┏━━

-- the main step lemma: the coupled invariant is preserved
lemma inv_step (sa r sb : List Int) (e x : Int) (h : CoupInv sa r sb e) :
    CoupInv (stepA (sa, r) x).1 (stepA (sa, r) x).2 (stepB (sb, e) x).1 (stepB (sb, e) x).2 := by
  rcases h with good | ⟨ba, bb⟩
  · obtain ⟨m, k, hr, he, hsa, hch, hhd⟩ := good
    have hrlen : r.length = m := by rw [hr, length_seqI]
    by_cases hx1 : x ≤ (m : Int)
    · -- (i.a) x ≤ m: both push x, both doomed
      have hnopop : ∀ hh t, sa = hh :: t → ¬ hh < x := by
        intro hh t hseq
        cases k with
        | zero =>
          simp only [seqI, List.nil_append] at hsa
          rw [hsa] at hseq
          have := hhd hh t hseq
          omega
        | succ k' =>
          rw [hsa] at hseq
          simp only [seqI, List.cons_append] at hseq
          injection hseq with e1 _
          omega
      have hA : stepA (sa, r) x = (x :: sa, r) := by
        simp only [stepA, popA_stop x sa r hnopop]
      have hxe : x ≠ e := by omega
      have hB : stepB (sb, e) x = (x :: sb, e) := by
        simp [stepB, popsB, if_neg hxe]
      rw [hA, hB]
      refine Or.inr ⟨Or.inr (Or.inl ⟨x, by simp, by rw [hrlen]; exact hx1⟩),
                     Or.inl ⟨x, by simp, by omega⟩⟩
    · push_neg at hx1
      by_cases hx2 : x ≤ (m : Int) + k
      · -- (i.b) m+1 ≤ x ≤ m+k: x duplicates a run element; both doomed
        have hk : 0 < k := by omega
        set a := (x - (m + 1)).toNat with ha
        have hak : a < k := by omega
        set b := k - a with hb
        have hkab : k = a + b := by omega
        have hxa : (m : Int) + 1 + a = x := by omega
        have hsplit2 : seqI ((m : Int) + 1) k = seqI ((m : Int) + 1) a ++ seqI x b := by
          rw [hkab, seqI_append, hxa]
        have hb1 : 0 < b := by omega
        obtain ⟨b', hb'⟩ : ∃ b', b = b' + 1 := ⟨b - 1, by omega⟩
        rw [hb'] at hsplit2
        have hA : stepA (sa, r) x = (x :: (seqI x (b' + 1) ++ sb), r ++ seqI ((m : Int) + 1) a) := by
          simp only [stepA, hsa, hsplit2, List.append_assoc]
          rw [popA_seqI_ge x a ((m : Int) + 1) (seqI x (b' + 1) ++ sb) r (by omega)]
          rw [popA_stop x _ _ (by
            intro hh t hseq
            simp only [seqI, List.cons_append] at hseq
            injection hseq with e1 _
            omega)]
        have hxe : x ≠ e := by omega
        have hB : stepB (sb, e) x = (x :: sb, e) := by
          simp [stepB, popsB, if_neg hxe]
        rw [hA, hB]
        refine Or.inr ⟨Or.inr (Or.inr ?_), Or.inl ⟨x, by simp, by omega⟩⟩
        rw [List.nodup_cons]
        intro hc
        exact hc.1 (by
          apply List.mem_append_left
          exact (mem_seqI (b' + 1) x x).2 ⟨le_refl x, by push_cast; omega⟩)
      · push_neg at hx2
        have hflush : popA x sa r = popA x sb (seqI 1 (m + k)) := by
          rw [hsa, popA_seqI_ge x k ((m : Int) + 1) sb r (by omega), hr]
          congr 1
          rw [seqI_append]
          congr 2
          omega
        by_cases hxe : x = e
        · -- (ii) x = e: A flushes the run and pushes e; B pops e and the following run: Good again
          subst hxe
          have hA : stepA (sa, r) x = (x :: sb, seqI 1 (m + k)) := by
            simp only [stepA, hflush]
            rw [popA_stop x sb _ (by
              intro hh t hseq
              have := hhd hh t hseq
              omega)]
          obtain ⟨j, sb2, hp1, hp2, hp3, hp4⟩ := popsB_good sb (x + 1) hch (by
            intro hh t hseq
            have := hhd hh t hseq
            omega)
          have hB : stepB (sb, x) x = (sb2, x + 1 + j) := by
            simp [stepB, popsB, hp1]
          rw [hA, hB]
          have hcast : ((m + k : Nat) : Int) + 1 = x := by push_cast; omega
          refine Or.inl ⟨m + k, j + 1, rfl, by push_cast; omega, ?_, hp3, ?_⟩
          · simp only [hcast, hp2, seqI]
            simp
          · intro hh t hseq
            have := hp4 hh t hseq
            omega
        · -- (iii) x > e
          have hxgt : e < x := by omega
          rcases sb with _ | ⟨y, t⟩
          · have hA : stepA (sa, r) x = ([x], seqI 1 (m + k)) := by
              simp only [stepA, hflush, popA]
            have hB : stepB ([], e) x = ([x], e) := by
              simp [stepB, popsB, if_neg hxe]
            rw [hA, hB]
            exact Or.inl ⟨m + k, 0, rfl, by push_cast; omega, by simp [seqI], trivial,
              by intro hh t hseq; injection hseq with e1 _; omega⟩
          · have hy : e < y := hhd y t rfl
            by_cases hyx : y < x
            · -- (iii.b) A pops y > e into r: mismatch; B gets the inversion x > y
              have hA2 : (stepA (sa, r) x).2 = seqI 1 (m + k) ++ [y] ++ (popA x t []).2 := by
                simp only [stepA, hflush, popA, if_pos hyx]
                rw [popA_acc x t (seqI 1 (m + k) ++ [y])]
              have hB : stepB (y :: t, e) x = (x :: y :: t, e) := by
                simp [stepB, popsB, if_neg hxe]
              refine Or.inr ⟨Or.inl ?_, ?_⟩
              · rw [hA2, List.append_assoc]
                rw [checkA_seqI (m + k) 1 ([y] ++ (popA x t []).2)]
                simp only [List.cons_append, List.nil_append, checkA]
                rw [if_pos (by push_cast; omega : (1 : Int) + ((m + k : Nat) : Int) ≠ y)]
              · rw [hB]
                exact Or.inr (fun hc => absurd hc.1 (by omega))
            · -- (iii.a) top of sb ≥ x
              by_cases hyx2 : y = x
              · have hA : stepA (sa, r) x = (x :: y :: t, seqI 1 (m + k)) := by
                  simp only [stepA, hflush, popA, if_neg hyx]
                have hB : stepB (y :: t, e) x = (x :: y :: t, e) := by
                  simp [stepB, popsB, if_neg hxe]
                rw [hA, hB]
                refine Or.inr ⟨Or.inr (Or.inr ?_), Or.inr (fun hc => absurd hc.1 (by omega))⟩
                rw [List.nodup_cons]
                intro hc
                exact hc.1 (List.mem_cons.2 (Or.inl hyx2.symm))
              · have hxy : x < y := by omega
                have hA : stepA (sa, r) x = (x :: y :: t, seqI 1 (m + k)) := by
                  simp only [stepA, hflush, popA, if_neg hyx]
                have hB : stepB (y :: t, e) x = (x :: y :: t, e) := by
                  simp [stepB, popsB, if_neg hxe]
                rw [hA, hB]
                refine Or.inl ⟨m + k, 0, rfl, by push_cast; omega, by simp [seqI],
                  ⟨hxy, hch⟩, ?_⟩
                intro hh tt hseq
                injection hseq with e1 _
                omega
  · exact Or.inr ⟨badA_step sa r x ba, badB_step sb e x bb⟩
-- THE KEY LEMMA: the lexicographic first-argmax over (k1, k2) is exactly
-- "first k2-argmax among the elements whose k1 equals the k1-maximum M".
theorem pv_max2?_char {α : Type} (xs : List α) (k1 k2 : α → Int) (M : Int)
    (hM : PySem.List.max? (xs.map k1) (fun v => v) = some M) :
    ∃ m, PySem.List.max2? xs k1 k2 = some m ∧ k1 m = M ∧
      PySem.List.max? (xs.filter (fun x => k1 x == M)) k2 = some m := by
  induction xs using List.reverseRecOn generalizing M with
  | nil => simp [PySem.List.max?] at hM
  | append_singleton xs x ih =>
    rw [List.map_append, List.map_cons, List.map_nil, pv_max?_snoc] at hM
    rcases h0 : PySem.List.max? (xs.map k1) (fun v => v) with _ | M0
    · -- xs has no k1-maximum, i.e. xs = []
      have hxs : xs = [] := by
        have := (PySem.List.max?_eq_none_iff (xs.map k1) (fun v => v)).mp h0
        simpa using this
      subst hxs
      rw [h0] at hM
      simp at hM
      subst hM
      exact ⟨x, by simp [PySem.List.max2?], rfl, by simp [PySem.List.max?]⟩
    · rw [h0] at hM
      simp at hM
      have hmax0 : ∀ y ∈ xs, k1 y ≤ M0 := by
        intro y hy
        have := PySem.List.max?_isMax h0 (k1 y) (List.mem_map.mpr ⟨y, hy, rfl⟩)
        simpa using this
      obtain ⟨m, hm2, hmk, hmf⟩ := ih M0 h0
      by_cases hlt : M0 < k1 x
      · -- new strict maximum: the filtered list collapses to [x]
        have hMx : M = k1 x := by rw [← hM]; simp [hlt]
        subst hMx
        have hfil : xs.filter (fun y => k1 y == k1 x) = [] := by
          rw [List.filter_eq_nil_iff]
          intro y hy
          have := hmax0 y hy
          simp only [beq_iff_eq]
          omega
        refine ⟨x, ?_, rfl, ?_⟩
        · rw [pv_max2?_snoc, hm2]
          simp [hmk, hlt]
        · rw [List.filter_append, hfil]
          simp [PySem.List.max?]
      · -- maximum value unchanged
        have hMM : M = M0 := by rw [← hM]; simp [hlt]
        subst hMM
        by_cases heq : k1 x = M
        · -- a new tied candidate: compare second keys
          have hfil : (xs ++ [x]).filter (fun y => k1 y == M) =
              xs.filter (fun y => k1 y == M) ++ [x] := by
            rw [List.filter_append]; simp [heq]
          refine ⟨if k2 m < k2 x then x else m, ?_, ?_, ?_⟩
          · rw [pv_max2?_snoc, hm2]
            have : ¬ (k1 m < k1 x) := by omega
            have h2 : ¬ (k1 x < k1 m) := by omega
            simp [this, h2]
          · split <;> simp [heq, hmk]
          · rw [hfil, pv_max?_snoc, hmf]
        · -- strictly smaller: nothing changes
          have hlt' : k1 x < M := by omega
          have hfil : (xs ++ [x]).filter (fun y => k1 y == M) =
              xs.filter (fun y => k1 y == M) := by
            rw [List.filter_append]
            simp [heq]
          refine ⟨m, ?_, hmk, by rw [hfil]; exact hmf⟩
          rw [pv_max2?_snoc, hm2]
          have h1 : ¬ (k1 m < k1 x) := by omega
          have h2 : k1 x < k1 m := by omega
          simp [h1, h2]

-- head of Python's stable reverse sort = first element attaining the maximal key
theorem pv_head_sorted_rev (xs : List String) (key : String → Int) (m : String) (dflt : String)
    (h : PySem.List.max? xs key = some m) :
    (PySem.List.sorted xs key true).headD dflt = m := by
  induction xs using List.reverseRecOn generalizing m with
  | nil => simp [PySem.List.max?] at h
  | append_singleton xs x ih =>
    rw [pv_max?_snoc] at h
    rcases h0 : PySem.List.max? xs key with _ | m0
    · have hxs : xs = [] := (PySem.List.max?_eq_none_iff xs key).mp h0
      subst hxs
      rw [h0] at h
      simp at h
      subst h
      simp [PySem.List.sorted, PySem.List.insertBy]
    · rw [h0] at h
      simp at h
      have hsnoc : PySem.List.sorted (xs ++ [x]) key true =
          PySem.List.insertBy (fun a b => decide (key b < key a)) x (PySem.List.sorted xs key true) := by
        rw [PySem.List.sorted_rev_eq_foldl_insertBy, PySem.List.sorted_rev_eq_foldl_insertBy,
          List.foldl_append]
        simp
      rcases hs : PySem.List.sorted xs key true with _ | ⟨hd, tl⟩
      · exact absurd ((PySem.List.sorted_eq_nil_iff xs key true).mp hs)
          (by rintro rfl; simp [PySem.List.max?] at h0)
      · have hhd : hd = m0 := by
          have := ih m0 h0
          rw [hs] at this
          simpa using this
        subst hhd
        rw [← h, hsnoc, hs, PySem.List.insertBy]
        by_cases hlt : key hd < key x
        · simp [hlt]
        · simp [hlt]
-- pv_equiv track=rewrite | github.com/kartikeya-git/Schrodinger-Equation-Solver | Schrodinger.py | differential
-- ===== SOURCE A (Python) =====
-- def matrix(n):
--     L = []
--     for i in range(n):
--         l = []
--         for i in range(n):
--             l.append(0)
--         L.append(l)
--     return L
--
-- def differential(n):
--     l = matrix(n)
--     for i in range(n):
--         for j in range(n):
--
--             if i == j:
--                 l[i][j] = -2
--
--                 if j + 1 <= n - 1:
--                     l[i][j + 1] = 1
--
--                 if j - 1 >= 0:
--                     l[i][j - 1] = 1
--     return l
-- ===== SOURCE B (Python) =====
-- def differential(n):
--     return [[-2 if j == i else (1 if abs(i - j) == 1 else 0) for j in range(n)]
--             for i in range(n)]
-- ===== Notes on version B (the rewrite author's own statement) =====
-- stated objective: simpler
-- what changed: B builds each row directly with a nested comprehension computing every entry from |i-j|, replacing A's zero-matrix construction followed by a second n x n scan that mutates the tridiagonal cells in place.
import Mathlib
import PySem

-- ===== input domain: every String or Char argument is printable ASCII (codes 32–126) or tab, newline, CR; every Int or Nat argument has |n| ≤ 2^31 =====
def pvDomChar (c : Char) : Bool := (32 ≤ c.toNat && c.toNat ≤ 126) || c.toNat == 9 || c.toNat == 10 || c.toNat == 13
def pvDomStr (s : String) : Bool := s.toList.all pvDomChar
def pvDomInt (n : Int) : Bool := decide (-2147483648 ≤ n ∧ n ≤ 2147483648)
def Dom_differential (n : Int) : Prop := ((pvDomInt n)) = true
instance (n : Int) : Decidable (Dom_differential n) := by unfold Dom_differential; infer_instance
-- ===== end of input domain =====

-- B builds each row directly (entry from |i-j|) instead of A's zero-matrix plus a second mutating scan.

-- ===== PORT A =====
-- helper matrix(n): n x n zero matrix built by appending
def pvMatrix (n : Int) : List (List Int) :=
  (PySem.List.pyRange 0 n 1).foldl
    (fun L _ => L ++ [(PySem.List.pyRange 0 n 1).foldl (fun l _ => l ++ [0]) []]) []

-- l[i][j] = v  (i, j are always nonnegative in-range indices where used, so .toNat is exact)
def pvSet2 (l : List (List Int)) (i j v : Int) : List (List Int) :=
  l.set i.toNat ((l.getD i.toNat []).set j.toNat v)

def differential (n : Int) : List (List Int) :=
  (PySem.List.pyRange 0 n 1).foldl
    (fun l i =>
      (PySem.List.pyRange 0 n 1).foldl
        (fun l j =>
          if i == j then
            let l1 := pvSet2 l i j (-2)
            let l2 := if j + 1 ≤ n - 1 then pvSet2 l1 i (j + 1) 1 else l1
            if j - 1 ≥ 0 then pvSet2 l2 i (j - 1) 1 else l2
          else l)
        l)
    (pvMatrix n)

-- ===== PORT B =====
def differential_alt (n : Int) : List (List Int) :=
  (PySem.List.pyRange 0 n 1).map (fun i =>
    (PySem.List.pyRange 0 n 1).map (fun j =>
      if j == i then -2 else if (i - j).natAbs == 1 then 1 else 0))

-- ===== PRECONDITION & SPEC =====
def Spec_differential (n : Int) (out : List (List Int)) : Prop := out = differential_alt n
instance (n : Int) (out : List (List Int)) : Decidable (Spec_differential n out) := by unfold Spec_differential; infer_instance

-- ===== CLAIM (what is proved, stated in full; the proofs are below) =====
def Claim_equal_differential : Prop := ∀ (n : Int), Dom_differential n → Spec_differential n (differential n)

-- ===== LEMMAS AND PROOFS =====


-- Nat-indexed entry of the tridiagonal matrix
def pvEntry (i j : Nat) : Int :=
  if (j : Int) == (i : Int) then -2 else if ((i : Int) - (j : Int)).natAbs == 1 then 1 else 0

def pvRow (N i : Nat) : List Int := (List.range N).map (fun j => pvEntry i j)

def pvZeroRow (N : Nat) : List Int := (List.range N).map (fun _ => 0)

-- the state after the first m outer iterations
def pvPartial (N m : Nat) : List (List Int) :=
  (List.range N).map (fun i => if i < m then pvRow N i else pvZeroRow N)

theorem pvAlt_eq (N : Nat) :
    differential_alt (N : Int) = (List.range N).map (fun i => pvRow N i) := by
  simp [differential_alt, PySem.List.pyRange_zero_natCast, List.map_map, pvRow, pvEntry,
    Function.comp]

theorem pvMatrix_eq (N : Nat) : pvMatrix (N : Int) = pvPartial N 0 := by
  unfold pvMatrix
  rw [PySem.List.foldl_append_singleton_eq_map
        (fun _ => (PySem.List.pyRange 0 (N : Int) 1).foldl (fun l _ => l ++ [(0 : Int)]) [])]
  have hin : (PySem.List.pyRange 0 (N : Int) 1).foldl (fun l _ => l ++ [(0 : Int)]) []
      = pvZeroRow N := by
    rw [PySem.List.foldl_append_singleton_eq_map (fun _ => (0 : Int))]
    simp [pvZeroRow, PySem.List.pyRange_zero_natCast, List.map_map, Function.comp_def,
      List.map_const']
  simp only [hin]
  simp [pvPartial, PySem.List.pyRange_zero_natCast, List.map_map, Function.comp_def,
    List.map_const']

theorem pvFilter_range (N m : Nat) (hm : m < N) :
    ((List.range N).map (fun k : Nat => (k : Int))).filter (fun k => ((m : Int)) == k)
      = [(m : Int)] := by
  induction N with
  | zero => omega
  | succ N ih =>
    rw [List.range_succ, List.map_append, List.filter_append]
    rcases Nat.lt_or_ge m N with h | h
    · rw [ih h]
      have : ((m : Int) == (N : Int)) = false := by
        simp only [beq_eq_false_iff_ne, ne_eq, Int.natCast_inj]
        omega
      simp [this]
    · have hmN : m = N := by omega
      subst hmN
      have h0 : ((List.range m).map (fun k : Nat => (k : Int))).filter
          (fun k => ((m : Int)) == k) = [] := by
        apply List.filter_eq_nil_iff.mpr
        intro a ha
        simp only [List.mem_map, List.mem_range] at ha
        obtain ⟨k, hk, rfl⟩ := ha
        simp only [beq_eq_false_iff_ne, ne_eq, Int.natCast_inj, Bool.not_eq_true,
          beq_eq_false_iff_ne]
        omega
      rw [h0]
      simp

theorem pvRowStep (N m : Nat) (hm : m < N) :
    (if ((m : Int)) - 1 ≥ 0 then
      ((if ((m : Int)) + 1 ≤ (N : Int) - 1 then
          ((pvZeroRow N).set m (-2)).set (m + 1) 1
        else (pvZeroRow N).set m (-2))).set (m - 1) 1
     else
      (if ((m : Int)) + 1 ≤ (N : Int) - 1 then
          ((pvZeroRow N).set m (-2)).set (m + 1) 1
        else (pvZeroRow N).set m (-2))) = pvRow N m := by
  apply List.ext_getElem
  · simp [pvZeroRow, pvRow]
    split_ifs <;> simp
  · intro j h1 h2
    have hj : j < N := by simpa [pvRow] using h2
    simp only [pvRow, pvZeroRow, List.getElem_map, List.getElem_range, pvEntry]
    split_ifs with hc1 hc2 hc2 <;>
      simp only [List.getElem_set, List.getElem_map] <;>
      split_ifs <;> simp_all <;> omega

theorem pvSetRow (N m : Nat) (r : List Int) :
    (pvPartial N m).set m r
      = (List.range N).map (fun i => if i = m then r else if i < m then pvRow N i else pvZeroRow N) := by
  apply List.ext_getElem
  · simp [pvPartial]
  · intro k h1 h2
    simp only [pvPartial, List.getElem_set, List.getElem_map, List.getElem_range]
    by_cases h : m = k
    · simp [h]
    · simp [h, Ne.symm h]

theorem pvStep (N m : Nat) (hm : m < N) :
    (PySem.List.pyRange 0 (N : Int) 1).foldl
      (fun l j =>
        if ((m : Int)) == j then
          let l1 := pvSet2 l (m : Int) j (-2)
          let l2 := if j + 1 ≤ (N : Int) - 1 then pvSet2 l1 (m : Int) (j + 1) 1 else l1
          if j - 1 ≥ 0 then pvSet2 l2 (m : Int) (j - 1) 1 else l2
        else l)
      (pvPartial N m) = pvPartial N (m + 1) := by
  rw [PySem.List.pyRange_zero_natCast,
    PySem.List.foldl_if_eq_foldl_filter (fun j => ((m : Int)) == j)
      (fun l j =>
        let l1 := pvSet2 l (m : Int) j (-2)
        let l2 := if j + 1 ≤ (N : Int) - 1 then pvSet2 l1 (m : Int) (j + 1) 1 else l1
        if j - 1 ≥ 0 then pvSet2 l2 (m : Int) (j - 1) 1 else l2),
    pvFilter_range N m hm]
  simp only [List.foldl_cons, List.foldl_nil]
  have hlen : (pvPartial N m).length = N := by simp [pvPartial]
  have hz : (pvPartial N m).getD m [] = pvZeroRow N := by
    rw [pvPartial, PySem.List.getD_map_range _ N m _ hm]
    simp
  have ht1 : ((m : Int)).toNat = m := by omega
  have ht2 : (((m : Int)) + 1).toNat = m + 1 := by omega
  have ht3 : (((m : Int)) - 1).toNat = m - 1 := by omega
  have hget : ∀ r : List Int, ((pvPartial N m).set m r).getD m [] = r := by
    intro r
    have hmlen : m < ((pvPartial N m).set m r).length := by simp [hlen, hm]
    rw [List.getD_eq_getElem _ _ hmlen]
    simp
  have hss : ∀ r r' : List Int, ((pvPartial N m).set m r).set m r' = (pvPartial N m).set m r' :=
    fun r r' => List.set_set ..
  have hfin : (pvPartial N m).set m (pvRow N m) = pvPartial N (m + 1) := by
    rw [pvSetRow N m]
    apply List.map_congr_left
    intro i _
    split_ifs <;> simp_all <;> omega
  have hrow := pvRowStep N m hm
  by_cases h1 : ((m : Int)) + 1 ≤ (N : Int) - 1 <;> by_cases h2 : ((m : Int)) - 1 ≥ 0 <;>
    simp only [pvSet2, ht1, ht2, ht3, hz, hget, hss, h1, h2, if_pos, if_neg,
      not_false_iff] at hrow ⊢ <;>
    rw [hrow] at * <;> exact hfin
theorem differential_eq (n : Int) : differential n = differential_alt n := by
  by_cases hn : n ≤ 0
  · have h := PySem.List.pyRange_one_eq_nil (a := 0) (b := n) hn
    simp [differential, differential_alt, pvMatrix, h]
  · push Not at hn
    obtain ⟨N, rfl⟩ : ∃ N : Nat, n = (N : Int) :=
      ⟨n.toNat, (Int.toNat_of_nonneg (le_of_lt hn)).symm⟩
    unfold differential
    rw [pvMatrix_eq]
    have key : ∀ m, m ≤ N →
        ((List.range m).map (fun k : Nat => (k : Int))).foldl
          (fun l i =>
            (PySem.List.pyRange 0 (N : Int) 1).foldl
              (fun l j =>
                if i == j then
                  let l1 := pvSet2 l i j (-2)
                  let l2 := if j + 1 ≤ (N : Int) - 1 then pvSet2 l1 i (j + 1) 1 else l1
                  if j - 1 ≥ 0 then pvSet2 l2 i (j - 1) 1 else l2
                else l)
              l)
          (pvPartial N 0) = pvPartial N m := by
      intro m hm
      induction m with
      | zero => rfl
      | succ m ih =>
        rw [List.range_succ, List.map_append, List.foldl_append, ih (by omega)]
        simpa using pvStep N m (by omega)
    have := key N le_rfl
    rw [PySem.List.pyRange_zero_natCast] at this ⊢
    rw [this, pvAlt_eq]
    unfold pvPartial
    apply List.map_congr_left
    intro i hi
    simp only [List.mem_range] at hi
    simp [hi]

-- ===== VERDICT (by name: the statement is the Claim_ definition above) =====
theorem differential_spec : Claim_equal_differential := by
  intro n _
  unfold Spec_differential
  exact differential_eq n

┗━━

§ EXERCISE DETAILS
Which of the lines in the data hold the string "Prop"? Report each of them by copying it.

§ PROBLEM SOLUTION
def Dom_differential (n : Int) : Prop := ((pvDomInt n)) = true
def Spec_differential (n : Int) (out : List (List Int)) : Prop := out = differential_alt n
def Claim_equal_differential : Prop := ∀ (n : Int), Dom_differential n → Spec_differential n (differential n)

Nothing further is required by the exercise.